Sat Nov 25, 2006 10:05 AM ET
Hamas predicts new uprising if no peace progress
By Alaa Shahine and Nidal al-Mughrabi
CAIRO/GAZA (Reuters) - The militant Islamist group Hamas warned
Israel on Saturday of a third uprising if it failed with the
United States and Europe to make progress toward a Palestinian
state based on 1967 borders.
Hamas leader Khaled Meshaal told a news conference in Cairo
Western powers would have six months to seize on "the historic
chance" to settle the region's longest conflict once a national
unity cabinet is formed between Hamas and rival group Fatah.
But forming the government is subject to talks between the two
groups and faces several obstacles, including obtaining
guarantees to ensure the end of a Western financial ban on the
Palestinian Authority once the cabinet takes power.
Shortly before Meshaal's ultimatum, Palestinian militants fired
rockets into Israel, residents said. Israeli artillery shells
later hit a house and a car in the northern Gaza Strip, wounding
at least two people, hospital officials said.
Israeli forces also killed a Palestinian militant in the strip on
Saturday, and in a separate incident overnight, they shot dead an
unidentified Palestinian while he was approaching the strategic
Karni border crossing.
"We give them six months and the real political horizon will open
up," said Meshaal, in Cairo to discuss efforts to form the unity
government and a possible prisoner exchange with Israel.
If progress is not made, Meshaal said, the Palestinian Authority
could collapse and "the Palestinian people will close all the
political ledgers and come out in a third intifada (uprising)
project and the struggle will be wide open."
Palestinians began an uprising in 2000 in which they carried out
frequent attacks inside Israel. There has been a sharp reduction
in such strikes in the Jewish state since a ceasefire was
declared in early 2005.
Meshaal gave few details of his negotiations in Cairo on a unity
government, seen by Palestinians as a way to end the financial
sanctions imposed after Hamas won the Palestinian parliamentary
elections in January.
One issue delaying the agreement with Fatah, he said, was his
group's rejection to the idea of a cabinet of technocrats based
on competence regardless of their party or factional affiliations
-- an idea meant to keep Hamas at a distance from the levers of
Meshaal also made clear Hamas would not give up its control of
the Palestinian Interior Ministry, which oversees major
Palestinian security services.
Hamas's insistence on controlling the Interior Ministry has
bogged down negotiations between Palestinian President Mahmoud
Abbas of Fatah and Prime Minister Ismail Haniyeh of Hamas.
"(Hamas is) the ruling party... Some people want us to give up
the tools of power. This is injustice," Meshaal said.
Senior Palestinian officials said Abbas had planned to announce
on Saturday he was naming a U.S.-trained academic, Mohammad
Shbair, to replace Haniyeh as prime minister.

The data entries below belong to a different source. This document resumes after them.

-- pv_equiv track=rewrite | github.com/AlvaroAPPs/PM_APP | app.py | compute_phase_indicator
-- ===== SOURCE A (Python) =====
-- PHASES_INFO = (
--     ("date_kickoff", "Kick-off"),
--     ("date_design", "Design"),
--     ("date_validation", "Validation"),
--     ("date_golive", "Go-live"),
--     ("date_reception", "Reception"),
--     ("date_end", "End"),
-- )
--
-- def compute_phase_indicator(phases_history: list[dict]) -> str:
--     changes: dict[str, dict[str, bool]] = {}
--     for key, _label in PHASES_INFO:
--         changes[key] = {"later": False, "earlier": False, "changed": False}
--
--     for i in range(1, len(phases_history)):
--         prev = phases_history[i - 1]
--         curr = phases_history[i]
--         for key, _label in PHASES_INFO:
--             prev_date = prev.get(key)
--             curr_date = curr.get(key)
--             if prev_date != curr_date:
--                 changes[key]["changed"] = True
--                 direction = "unknown"
--                 if prev_date and curr_date:
--                     if curr_date > prev_date:
--                         direction = "later"
--                     elif curr_date < prev_date:
--                         direction = "earlier"
--                 if direction == "later":
--                     changes[key]["later"] = True
--                 if direction == "earlier":
--                     changes[key]["earlier"] = True
--
--     for key, _label in PHASES_INFO:
--         if changes[key]["later"]:
--             return "red"
--     for key, _label in PHASES_INFO:
--         if changes[key]["earlier"]:
--             return "green"
--     for key, _label in PHASES_INFO:
--         if changes[key]["changed"]:
--             return "orange"
--     return "orange"
-- ===== SOURCE B (Python) =====
-- PHASES_INFO = (
--     ("date_kickoff", "Kick-off"),
--     ("date_design", "Design"),
--     ("date_validation", "Validation"),
--     ("date_golive", "Go-live"),
--     ("date_reception", "Reception"),
--     ("date_end", "End"),
-- )
--
-- def compute_phase_indicator(phases_history: list[dict]) -> str:
--     # Severity of one phase's change between two snapshots: 2 = pushed later,
--     # 1 = pulled earlier, 0 = no directional change (missing/empty dates count as 0).
--     def severity(prev_date, curr_date):
--         if prev_date and curr_date:
--             if curr_date > prev_date:
--                 return 2
--             if curr_date < prev_date:
--                 return 1
--         return 0
--
--     score = max(
--         (severity(prev.get(key), curr.get(key))
--          for prev, curr in zip(phases_history, phases_history[1:])
--          for key, _label in PHASES_INFO),
--         default=0,
--     )
--     return ("orange", "green", "red")[score]
-- ===== Notes on version B (the rewrite author's own statement) =====
-- stated objective: alternative
-- what changed: B replaces A's build-a-table-of-per-phase-flag-dicts followed by three priority return scans with a max-reduction: each (pair, phase) change is mapped to a numeric severity (2 later, 1 earlier, 0 otherwise), the maximum over one flattened generator is taken, and the colour is picked by indexing a tuple, so there are no flags, no mutation and no early-return chain.
import Mathlib
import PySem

But Haniyeh has refused to step aside until a final agreement on
a unity government is reached.
Meshaal said there was progress in negotiations, mediated by
Egypt, to swap hundreds of Palestinian prisoners with an Israeli
soldier, Gilad Shalit, who was captured in a cross-border
operation by Palestinian militants, including members of Hamas,
in June. He blamed Israel for the delay but gave no details.
Israel began an offensive in the Gaza Strip after Shalit's
capture. An estimated 402 Palestinians, about half of them
militants, have been killed since the Gaza offensive began, say
Palestinian hospital officials.
Asked is Shalit was in a good health, Meshaal grinned, telling a
reporter: "He is good and he sends his regards."